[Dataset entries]

-------------------------

-- pv_equiv track=rewrite | github.com/Ahmed712441/Verilog-Linter | linter/FSM.py | getNewVal
-- ===== SOURCE A (Python) =====
-- def getNewVal(statements,varName,start_line,end_line):
--
--     val = None
--     for statement , line in statements:
--         if line >= start_line and line <= end_line:
--             if len(statement) == 3 and statement[0] == varName:
--                 val = statement[2]
--         elif line > end_line:
--             break
--
--     return val
-- ===== SOURCE B (Python) =====
-- def getNewVal(statements, varName, start_line, end_line):
--     # Truncate at the first statement past end_line, then search backwards
--     # for the last matching assignment.
--     prefix = []
--     for statement, line in statements:
--         if line > end_line:
--             break
--         prefix.append((statement, line))
--     for statement, line in reversed(prefix):
--         if line >= start_line and len(statement) == 3 and statement[0] == varName:
--             return statement[2]
--     return None
-- ===== Notes on version B (the rewrite author's own statement) =====
-- stated objective: alternative
-- what changed: Replaces the forward overwrite-accumulator sweep with truncation of the list at the first line past end_line followed by a backward search that returns at the first (i.e. last) matching assignment.
import Mathlib
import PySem

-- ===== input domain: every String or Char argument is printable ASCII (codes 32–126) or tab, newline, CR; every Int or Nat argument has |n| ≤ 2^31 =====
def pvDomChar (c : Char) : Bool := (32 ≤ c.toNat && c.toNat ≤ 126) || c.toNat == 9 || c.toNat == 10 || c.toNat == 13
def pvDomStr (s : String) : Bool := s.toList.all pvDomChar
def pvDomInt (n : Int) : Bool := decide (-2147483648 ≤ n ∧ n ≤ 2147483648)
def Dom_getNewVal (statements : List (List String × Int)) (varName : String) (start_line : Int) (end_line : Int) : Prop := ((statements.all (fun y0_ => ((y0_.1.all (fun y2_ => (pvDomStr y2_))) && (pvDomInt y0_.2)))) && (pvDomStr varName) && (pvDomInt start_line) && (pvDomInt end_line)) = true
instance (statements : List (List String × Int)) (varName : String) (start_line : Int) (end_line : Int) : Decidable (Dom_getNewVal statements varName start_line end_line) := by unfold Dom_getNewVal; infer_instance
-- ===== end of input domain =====

-- B replaces A's forward overwrite-accumulator sweep by truncating the list at the
-- first line past end_line and searching the prefix backwards for the last match.
-- ===== PORT A =====
-- the loop of A: `val` accumulator, in-range overwrite, break on line > end_line
def getNewValLoopA (varName : String) (start_line : Int) (end_line : Int) :
    List (List String × Int) → Option String → Option String
  | [], val => val
  | (statement, line) :: rest, val =>
    if start_line ≤ line ∧ line ≤ end_line then
      -- statement[2] is in range because the guard requires len(statement) == 3
      getNewValLoopA varName start_line end_line rest
        (if statement.length = 3 ∧ PySem.List.pyGet? statement 0 = some varName then
           PySem.List.pyGet? statement 2
         else val)
    else if end_line < line then val
    else getNewValLoopA varName start_line end_line rest val

def getNewVal (statements : List (List String × Int)) (varName : String) (start_line : Int) (end_line : Int) : Option String :=
  getNewValLoopA varName start_line end_line statements none

-- ===== PORT B =====
-- first loop of B: materialize the prefix with line ≤ end_line
def getNewValPrefix (end_line : Int) : List (List String × Int) → List (List String × Int)
  | [] => []
  | (statement, line) :: rest =>
    if end_line < line then []
    else (statement, line) :: getNewValPrefix end_line rest

-- second loop of B: scan (an already reversed list), return at the first match
def getNewValFind (varName : String) (start_line : Int) : List (List String × Int) → Option String
  | [] => none
  | (statement, line) :: rest =>
    if start_line ≤ line ∧ statement.length = 3 ∧ PySem.List.pyGet? statement 0 = some varName then
      PySem.List.pyGet? statement 2
    else getNewValFind varName start_line rest

def getNewVal_alt (statements : List (List String × Int)) (varName : String) (start_line : Int) (end_line : Int) : Option String :=
  getNewValFind varName start_line (getNewValPrefix end_line statements).reverse

-- ===== PRECONDITION & SPEC =====
def Spec_getNewVal (statements : List (List String × Int)) (varName : String) (start_line : Int) (end_line : Int) (out : Option String) : Prop := out = getNewVal_alt statements varName start_line end_line
instance (statements : List (List String × Int)) (varName : String) (start_line : Int) (end_line : Int) (out : Option String) : Decidable (Spec_getNewVal statements varName start_line end_line out) := by unfold Spec_getNewVal; infer_instance

-- ===== CLAIM (what is proved, stated in full; the proofs are below) =====
def Claim_equal_getNewVal : Prop := ∀ (statements : List (List String × Int)) (varName : String) (start_line : Int) (end_line : Int), Dom_getNewVal statements varName start_line end_line → Spec_getNewVal statements varName start_line end_line (getNewVal statements varName start_line end_line)

-- ===== LEMMAS AND PROOFS =====
-- find distributes over append: first match in the left part wins
lemma getNewValFind_append (v : String) (s : Int) (l1 l2 : List (List String × Int)) :
    getNewValFind v s (l1 ++ l2) = (getNewValFind v s l1).orElse (fun _ => getNewValFind v s l2) := by
  induction l1 with
  | nil => simp [getNewValFind, Option.orElse]
  | cons x l1 ih =>
    obtain ⟨st, line⟩ := x
    simp only [List.cons_append, getNewValFind]
    split_ifs with h
    · rcases h with ⟨_, h3, _⟩
      match st, h3 with
      | [a, b, c], _ => simp [PySem.List.pyGet?, PySem.List.pyIdx?, Option.orElse]
    · exact ih

-- the key invariant: A's loop equals B's backward search, with `val` as fallback
lemma loopA_eq (v : String) (s e : Int) (xs : List (List String × Int)) (val : Option String) :
    getNewValLoopA v s e xs val
      = (getNewValFind v s (getNewValPrefix e xs).reverse).orElse (fun _ => val) := by
  induction xs generalizing val with
  | nil => simp [getNewValLoopA, getNewValPrefix, getNewValFind, Option.orElse]
  | cons x rest ih =>
    obtain ⟨st, line⟩ := x
    by_cases hgt : e < line
    · have hnr : ¬ (s ≤ line ∧ line ≤ e) := by omega
      simp [getNewValLoopA, getNewValPrefix, getNewValFind, hnr, hgt, Option.orElse]
    · simp only [getNewValPrefix, if_neg hgt, List.reverse_cons, getNewValFind_append]
      by_cases hin : s ≤ line ∧ line ≤ e
      · rw [getNewValLoopA, if_pos hin]
        by_cases hm : st.length = 3 ∧ PySem.List.pyGet? st 0 = some v
        · rw [if_pos hm, ih]
          rcases hm with ⟨h3, h0⟩
          match st, h3, h0 with
          | [a, b, c], _, h0 =>
            have hfind : getNewValFind v s [([a, b, c], line)] =
                PySem.List.pyGet? [a, b, c] 2 := by
              simp only [getNewValFind]
              rw [if_pos ⟨hin.1, rfl, h0⟩]
            rw [hfind]
            cases getNewValFind v s (getNewValPrefix e rest).reverse <;>
              simp [PySem.List.pyGet?, PySem.List.pyIdx?, Option.orElse]
        · rw [if_neg hm, ih]
          have hfind : getNewValFind v s [(st, line)] = none := by
            simp only [getNewValFind]
            rw [if_neg (by tauto)]
          rw [hfind]
          cases getNewValFind v s (getNewValPrefix e rest).reverse <;>
            simp [Option.orElse]
      · rw [getNewValLoopA, if_neg hin, if_neg hgt, ih]
        have hfind : getNewValFind v s [(st, line)] = none := by
          have hns : ¬ s ≤ line := by omega
          simp only [getNewValFind]
          rw [if_neg (by tauto)]
        rw [hfind]
        cases getNewValFind v s (getNewValPrefix e rest).reverse <;>
          simp [Option.orElse]

-- ===== VERDICT (by name: the statement is the Claim_ definition above) =====
theorem getNewVal_spec : Claim_equal_getNewVal := by
  intro statements varName start_line end_line _
  unfold Spec_getNewVal getNewVal getNewVal_alt
  rw [loopA_eq]
  cases getNewValFind varName start_line (getNewValPrefix end_line statements).reverse <;>
    simp [Option.orElse]
-- ===== CLAIM (what is proved, stated in full; the proofs are below) =====
def Claim_equal_sum_of_prime_values_or_prime_indexes : Prop := ∀ (some_2d_list : List (List Int)), Dom_sum_of_prime_values_or_prime_indexes some_2d_list → Spec_sum_of_prime_values_or_prime_indexes some_2d_list (sum_of_prime_values_or_prime_indexes some_2d_list)

-- ===== LEMMAS AND PROOFS =====

-- B's value test agrees with A's value test on every Int.
lemma value_is_prime_eq (v : Int) : value_is_prime v = is_prime v := by
  by_cases h2 : v < 2
  · simp [is_prime, value_is_prime, h2, show v ≤ 1 by omega]
  · by_cases h4 : v < 4
    · have hv : v = 2 ∨ v = 3 := by omega
      rcases hv with rfl | rfl
      · decide
      · have hs3 : Nat.sqrt 3 = 1 := by symm; rw [Nat.eq_sqrt]; constructor <;> decide
        simp only [is_prime, pyIntSqrt, show ((3:Int).toNat) = 3 from rfl, hs3]
        decide
    · simp only [is_prime, value_is_prime, if_neg h2, if_neg h4,
        if_neg (show ¬ v ≤ 1 by omega), if_neg (show ¬ v = 2 by omega)]
      split_ifs with h
      · rfl
      · simp [List.all_eq_not_any_not]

-------------------------

PROBLEM TO SOLVE | In the records above, find each line that mentions the word "instance", and copy it.

ANSWER FOR THIS EXERCISE |
instance (statements : List (List String × Int)) (varName : String) (start_line : Int) (end_line : Int) : Decidable (Dom_getNewVal statements varName start_line end_line) := by unfold Dom_getNewVal; infer_instance
instance (statements : List (List String × Int)) (varName : String) (start_line : Int) (end_line : Int) (out : Option String) : Decidable (Spec_getNewVal statements varName start_line end_line out) := by unfold Spec_getNewVal; infer_instance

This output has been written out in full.